6. They teach their children how to regulate their own emotions. 教孩子如何調節自我情緒
This sounds like a skill we could all use, but in an increasingly scary world, taking a look at past research that says that equipping children with the tools they need to regulate their own emotions and behavior is a helpful reminder. In fact, helping children manage their emotions — and often resulting behavior — may be one of the most important things you can do for your children.
“Failure to develop compliance in the early years of life may seriously compromise later social functioning at school and with peers.
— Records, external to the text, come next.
-- pv_equiv track=rewrite | github.com/davidwgeraghty/AdventOfCode | 2023/solutions/day12.py | get_all_possible_arrangements_for_record
-- ===== SOURCE A (Python) =====
-- import itertools
-- from enum import Enum
--
-- class SpringState(Enum):
--     WORKING = "."
--     DAMAGED = "#"
--     UNKNOWN = "?"
--
-- def get_possible_substitutions(unknown_count, spring_states):
--     possible_substitutions = []
--     # use itertools.product to get all possible combinations of [0,1] for the substitutions needed
--     # then map them to the spring states
--     # TODO should really factor in the fact that we can't go over the sum of the tallies
--     for possible_substitution_numbers in itertools.product(range(0, 2), repeat=unknown_count):
--         sub = []
--         for number in possible_substitution_numbers:
--             sub.append(spring_states[number])
--         possible_substitutions.append(sub)
--     return possible_substitutions
--
-- def get_all_possible_arrangements_for_record(symbols):
--     # get unknown count to see how many substitutions we need to make
--     unknown_count = symbols.count(SpringState.UNKNOWN.value)
--     # get every possible combination of broken and unbroken springs for that number
--     spring_states = [SpringState.WORKING.value, SpringState.DAMAGED.value]
--
--     possible_substitutions = get_possible_substitutions(unknown_count, spring_states)
--     possible_configurations = []
--     for possible_substitution in possible_substitutions:
--         configuration = ""
--         j = 0
--         for i in range(len(symbols)):
--             if symbols[i] == SpringState.UNKNOWN.value:
--                 configuration += possible_substitution[j]
--                 j += 1
--             else:
--                 configuration += symbols[i]
--         possible_configurations.append(configuration)
--
--     return possible_configurations
-- ===== SOURCE B (Python) =====
-- def get_all_possible_arrangements_for_record(symbols):
--     # single left-to-right pass: maintain the list of partial configurations,
--     # doubling it ('.' before '#') at each unknown spring
--     prefixes = [""]
--     for ch in symbols:
--         if ch == "?":
--             prefixes = [p + c for p in prefixes for c in ".#"]
--         else:
--             prefixes = [p + ch for p in prefixes]
--     return prefixes
-- ===== Notes on version B (the rewrite author's own statement) =====
-- stated objective: simpler
-- what changed: Instead of A's two phases (enumerate all 0/1 tuples with itertools.product, then for each tuple rescan the whole string mapping tuple entries into the '?' positions), B makes a single left-to-right pass over the string maintaining the list of partial configurations, doubling it in place ('.' before '#') at each '?', which reproduces itertools.product's output order.
import Mathlib
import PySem

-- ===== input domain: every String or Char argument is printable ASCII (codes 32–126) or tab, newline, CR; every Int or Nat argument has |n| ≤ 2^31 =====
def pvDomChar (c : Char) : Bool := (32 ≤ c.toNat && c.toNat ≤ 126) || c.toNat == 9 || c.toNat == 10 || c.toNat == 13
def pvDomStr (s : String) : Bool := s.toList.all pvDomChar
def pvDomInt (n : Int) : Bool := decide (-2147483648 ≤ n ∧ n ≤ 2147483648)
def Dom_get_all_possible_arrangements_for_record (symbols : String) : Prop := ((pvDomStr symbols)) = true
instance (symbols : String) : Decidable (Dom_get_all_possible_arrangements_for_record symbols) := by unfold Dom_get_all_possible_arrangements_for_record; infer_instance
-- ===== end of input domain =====

-- B replaces A's two-phase itertools.product enumeration plus index-mapped substitution by a
-- single left-to-right pass doubling a list of partial configurations at each '?' ('.' before '#');
-- objective: simpler, same output order.


-- ===== PORT A =====
-- itertools.product(range(0,2), repeat=n): all n-tuples over {0,1} in product (lexicographic) order
def pyProduct01 : Nat → List (List Nat)
  | 0 => [[]]
  | n + 1 => ([0, 1] : List Nat).flatMap (fun x => (pyProduct01 n).map (fun t => x :: t))

def get_possible_substitutions (unknown_count : Nat) (spring_states : List String) : List (List String) :=
  (pyProduct01 unknown_count).foldl
    (fun possible_substitutions possible_substitution_numbers =>
      possible_substitutions ++
        [possible_substitution_numbers.foldl
          (fun sub number => sub ++ [spring_states.getD number ""]) []])
    []

def get_all_possible_arrangements_for_record (symbols : String) : List String :=
  let unknown_count := PySem.Str.count symbols "?"
  let spring_states : List String := [".", "#"]
  let possible_substitutions := get_possible_substitutions unknown_count spring_states
  possible_substitutions.foldl
    (fun possible_configurations possible_substitution =>
      possible_configurations ++
        [(symbols.toList.foldl
            (fun (st : String × Nat) c =>
              if c = '?' then (st.1 ++ possible_substitution.getD st.2 "", st.2 + 1)
              else (st.1 ++ String.singleton c, st.2))
            ("", 0)).1])
    []

-- ===== PORT B =====
def get_all_possible_arrangements_for_record_alt (symbols : String) : List String :=
  symbols.toList.foldl
    (fun prefixes ch =>
      if ch = '?' then prefixes.flatMap (fun p => (['.', '#'] : List Char).map (fun c => p.push c))
      else prefixes.map (fun p => p.push ch))
    [""]

-- ===== PRECONDITION & SPEC =====
def Spec_get_all_possible_arrangements_for_record (symbols : String) (out : List String) : Prop := out = get_all_possible_arrangements_for_record_alt symbols
instance (symbols : String) (out : List String) : Decidable (Spec_get_all_possible_arrangements_for_record symbols out) := by unfold Spec_get_all_possible_arrangements_for_record; infer_instance

-- ===== CLAIM (what is proved, stated in full; the proofs are below) =====
def Claim_equal_get_all_possible_arrangements_for_record : Prop := ∀ (symbols : String), Dom_get_all_possible_arrangements_for_record symbols → Spec_get_all_possible_arrangements_for_record symbols (get_all_possible_arrangements_for_record symbols)

-- ===== LEMMAS AND PROOFS =====

-- all completions of a symbol list, as char lists, in the order both programs produce
def pvComps : List Char → List (List Char)
  | [] => [[]]
  | c :: r =>
    if c = '?' then (pvComps r).map ('.' :: ·) ++ (pvComps r).map ('#' :: ·)
    else (pvComps r).map (c :: ·)

-- A's inner fill loop, recursively: consume a substitution at each '?'
def pvFill : List Char → List String → String
  | [], _ => ""
  | c :: r, subs =>
    if c = '?' then subs.headD "" ++ pvFill r subs.tail
    else String.singleton c ++ pvFill r subs

theorem pv_count_go (c : Char) (fuel : Nat) (s : List Char) (acc : Nat)
    (h : s.length ≤ fuel) :
    PySem.Chars.count.go [c] fuel s acc = acc + s.count c := by
  induction fuel generalizing s acc with
  | zero =>
    cases s with
    | nil => simp [PySem.Chars.count.go]
    | cons a t => simp at h
  | succ n ih =>
    cases s with
    | nil => simp [PySem.Chars.count.go]
    | cons a t =>
      simp only [List.length_cons, Nat.add_le_add_iff_right] at h
      by_cases hac : a = c
      · subst hac
        have hp : ([a] : List Char).isPrefixOf (a :: t) = true := by
          simp [List.isPrefixOf]
        simp only [PySem.Chars.count.go, hp, if_true, List.length_nil, List.drop_zero,
          List.length_cons, List.drop_succ_cons]
        rw [ih t (acc + 1) h]
        simp
        omega
      · have hp : ([c] : List Char).isPrefixOf (a :: t) = false := by
          simp [List.isPrefixOf]; exact fun h' => absurd h'.symm hac
        simp only [PySem.Chars.count.go, hp, Bool.false_eq_true, if_false]
        rw [ih t acc h]
        have hb : (a == c) = false := by simp [hac]
        simp [List.count_cons, hb]

theorem pv_str_count (s : String) : PySem.Str.count s "?" = s.toList.count '?' := by
  have h : ("?" : String).toList = ['?'] := by decide
  simp only [PySem.Str.count, PySem.Chars.count, h, List.isEmpty_cons, Bool.false_eq_true,
    if_false]
  exact (pv_count_go '?' _ _ 0 le_rfl).trans (by simp)

theorem pv_ofList_cons (c : Char) (t : List Char) :
    String.ofList (c :: t) = String.singleton c ++ String.ofList t := by
  apply String.toList_inj.mp; simp

theorem pv_push_append (p : String) (c : Char) (t : List Char) :
    p.push c ++ String.ofList t = p ++ String.ofList (c :: t) := by
  apply String.toList_inj.mp; simp

-- a loop appending one element per iteration is a map
theorem pv_foldl_append {α β : Type} (l : List α) (f : α → β) (acc : List β) :
    l.foldl (fun acc x => acc ++ [f x]) acc = acc ++ l.map f := by
  induction l generalizing acc with
  | nil => simp
  | cons a t ih => simp [ih]

-- A's fill foldl computes pvFill, from any start accumulator
theorem pv_fill_foldl (cs : List Char) (sub : List String) (pre : String) (j : Nat) :
    cs.foldl
      (fun (st : String × Nat) c =>
        if c = '?' then (st.1 ++ sub.getD st.2 "", st.2 + 1)
        else (st.1 ++ String.singleton c, st.2))
      (pre, j)
    = (pre ++ pvFill cs (sub.drop j), j + cs.count '?') := by
  induction cs generalizing pre j with
  | nil => simp [pvFill]
  | cons c r ih =>
    by_cases hc : c = '?'
    · subst hc
      have hget : sub.getD j "" = (sub.drop j).headD "" := by
        simp [List.getD_eq_getElem?_getD, List.head?_drop]
      have htail : sub.drop (j + 1) = (sub.drop j).tail := by
        simp [List.tail_drop]
      simp only [List.foldl_cons, reduceIte, ih, pvFill, hget, htail,
        String.append_assoc, List.count_cons, Prod.mk.injEq]
      exact ⟨trivial, by simp; omega⟩
    · simp only [List.foldl_cons, if_neg hc, ih, pvFill, String.append_assoc,
        List.count_cons, Prod.mk.injEq]
      have hb : (c == '?') = false := by simp [hc]
      exact ⟨trivial, by simp [hb]⟩

-- the product-then-fill phase of A produces exactly the completions, in order
theorem pv_A_comps (cs : List Char) :
    (pyProduct01 (cs.count '?')).map
      (fun nums => pvFill cs (nums.map (fun n => ([".", "#"] : List String).getD n "")))
    = (pvComps cs).map String.ofList := by
  induction cs with
  | nil => simp [pyProduct01, pvFill, pvComps]
  | cons c r ih =>
    by_cases hc : c = '?'
    · subst hc
      have hcnt : (('?' : Char) :: r).count '?' = r.count '?' + 1 := by simp
      rw [hcnt]
      simp only [pyProduct01, List.flatMap_cons, List.flatMap_nil, List.append_nil,
        List.map_append, List.map_map, pvComps, reduceIte]
      have half : ∀ (x : Char) (xn : Nat),
          ((([".", "#"] : List String)[xn]?).getD "" = String.singleton x) →
          List.map ((fun nums => pvFill ('?' :: r)
              (nums.map (fun n => ([".", "#"] : List String).getD n ""))) ∘ (fun t => xn :: t))
            (pyProduct01 (r.count '?'))
          = List.map (String.ofList ∘ (fun t => x :: t)) (pvComps r) := by
        intro x xn hx
        have hstep : ∀ nums, ((fun (nums : List Nat) => pvFill ('?' :: r)
              (nums.map (fun n => ([".", "#"] : List String).getD n ""))) ∘ (fun t => xn :: t)) nums
            = ((String.singleton x ++ ·) ∘
               fun nums => pvFill r (nums.map (fun n => ([".", "#"] : List String).getD n ""))) nums := by
          intro nums; simp [Function.comp, pvFill, List.getD, hx]
        rw [List.map_congr_left (fun a _ => hstep a), ← List.map_map, ih, List.map_map]
        exact List.map_congr_left (fun t _ => by simp [Function.comp, pv_ofList_cons])
      rw [half '.' 0 (by decide), half '#' 1 (by decide)]
    · have hcnt : (c :: r).count '?' = r.count '?' := by simp [hc]
      rw [hcnt]
      simp only [pvComps, if_neg hc, List.map_map]
      have hstep : ∀ nums, (fun (nums : List Nat) => pvFill (c :: r)
            (nums.map (fun n => ([".", "#"] : List String).getD n ""))) nums
          = ((String.singleton c ++ ·) ∘
             fun nums => pvFill r (nums.map (fun n => ([".", "#"] : List String).getD n ""))) nums := by
        intro nums; simp [Function.comp, pvFill, hc]
      rw [List.map_congr_left (fun a _ => hstep a), ← List.map_map, ih, List.map_map]
      exact List.map_congr_left (fun t _ => by simp [Function.comp, pv_ofList_cons])

-- B's pass, from any list of partial prefixes
theorem pv_B_foldl (cs : List Char) (prefixes : List String) :
    cs.foldl
      (fun prefixes ch =>
        if ch = '?' then prefixes.flatMap (fun p => (['.', '#'] : List Char).map (fun c => p.push c))
        else prefixes.map (fun p => p.push ch))
      prefixes
    = prefixes.flatMap (fun p => (pvComps cs).map (fun t => p ++ String.ofList t)) := by
  induction cs generalizing prefixes with
  | nil => simp [pvComps, String.append_empty]
  | cons c r ih =>
    by_cases hc : c = '?'
    · subst hc
      simp only [List.foldl_cons, reduceIte, ih, pvComps]
      rw [List.flatMap_assoc]
      apply List.flatMap_congr
      intro p _
      simp only [List.map_cons, List.map_nil, List.flatMap_cons, List.flatMap_nil,
        List.append_nil, List.map_append, List.map_map]
      simp [pv_push_append, Function.comp_def]
    · simp only [List.foldl_cons, if_neg hc, ih, pvComps]
      rw [List.flatMap_map]
      apply List.flatMap_congr
      intro p _
      simp [Function.comp, List.map_map, pv_push_append]

-- ===== VERDICT (by name: the statement is the Claim_ definition above) =====
theorem get_all_possible_arrangements_for_record_spec : Claim_equal_get_all_possible_arrangements_for_record := by
  intro symbols _
  unfold Spec_get_all_possible_arrangements_for_record
  unfold get_all_possible_arrangements_for_record get_all_possible_arrangements_for_record_alt
    get_possible_substitutions
  simp only [pv_foldl_append, List.nil_append, List.map_map, pv_fill_foldl, List.drop_zero,
    String.empty_append, pv_str_count, pv_B_foldl]
  have hA := pv_A_comps symbols.toList
  simp only [Function.comp_def] at hA ⊢
  rw [hA]
  simp [String.empty_append]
Patterson and his colleagues at the Oregon Social Learning Center have chronicled how extreme noncompliance related to coercive interactions between parents and children sets the stage for aggressive, disruptive behavior in classrooms and peer interactions, that can lead to peer rejection, academic problems, and eventually for some children, to association with deviant peers who encourage further antisocial behavior,” cautioned one study from 1986.
7. They work with their kids’ teachers. 跟孩子的老師合作
While volunteering in the classroom and being involved in school activities contribute to the academic success of your child, even more helpful may be working to develop a relationship with your child’s teacher. “Early elementary students gain more in achievement when they and their parents experience supportive relationships with teachers,” one study found.
8. They are confident. 要有自信！
This is a tough line to walk because I feel like parenting is a constant journey of humility and change, and just when we feel like we’ve got things figured out, we will need to adapt our parenting for a new stage in the game again. But one study found that surprisingly enough, “the relationship between maternal symptoms and later adolescent symptoms was found to be partially mediated by maternal parenting self-esteem.” Let’s not take this one to add to our mommy guilt, though ladies, but instead, realize that our kids need us to feel confident, no matter what parenting path we choose.
What strikes me most about this list is that it’s not all sunshine and rainbows and parents skipping merrily down a path of daises with their kids — the list of How To Help Your Child Succeed looks surprisingly like, well, real life. There is struggle and strife, and stumbling and learning, but above all, the single most important factor for helping your child succeed seems to be one that hopefully we can all practice a little bit more every day — loving our kids.
And while obviously, the definition of “success” is a term that is open for different interpretations — for instance, I count getting my kids to sleep and training them how to make coffee as “successful” parenting — but it never hurts to have a little help in the right direction.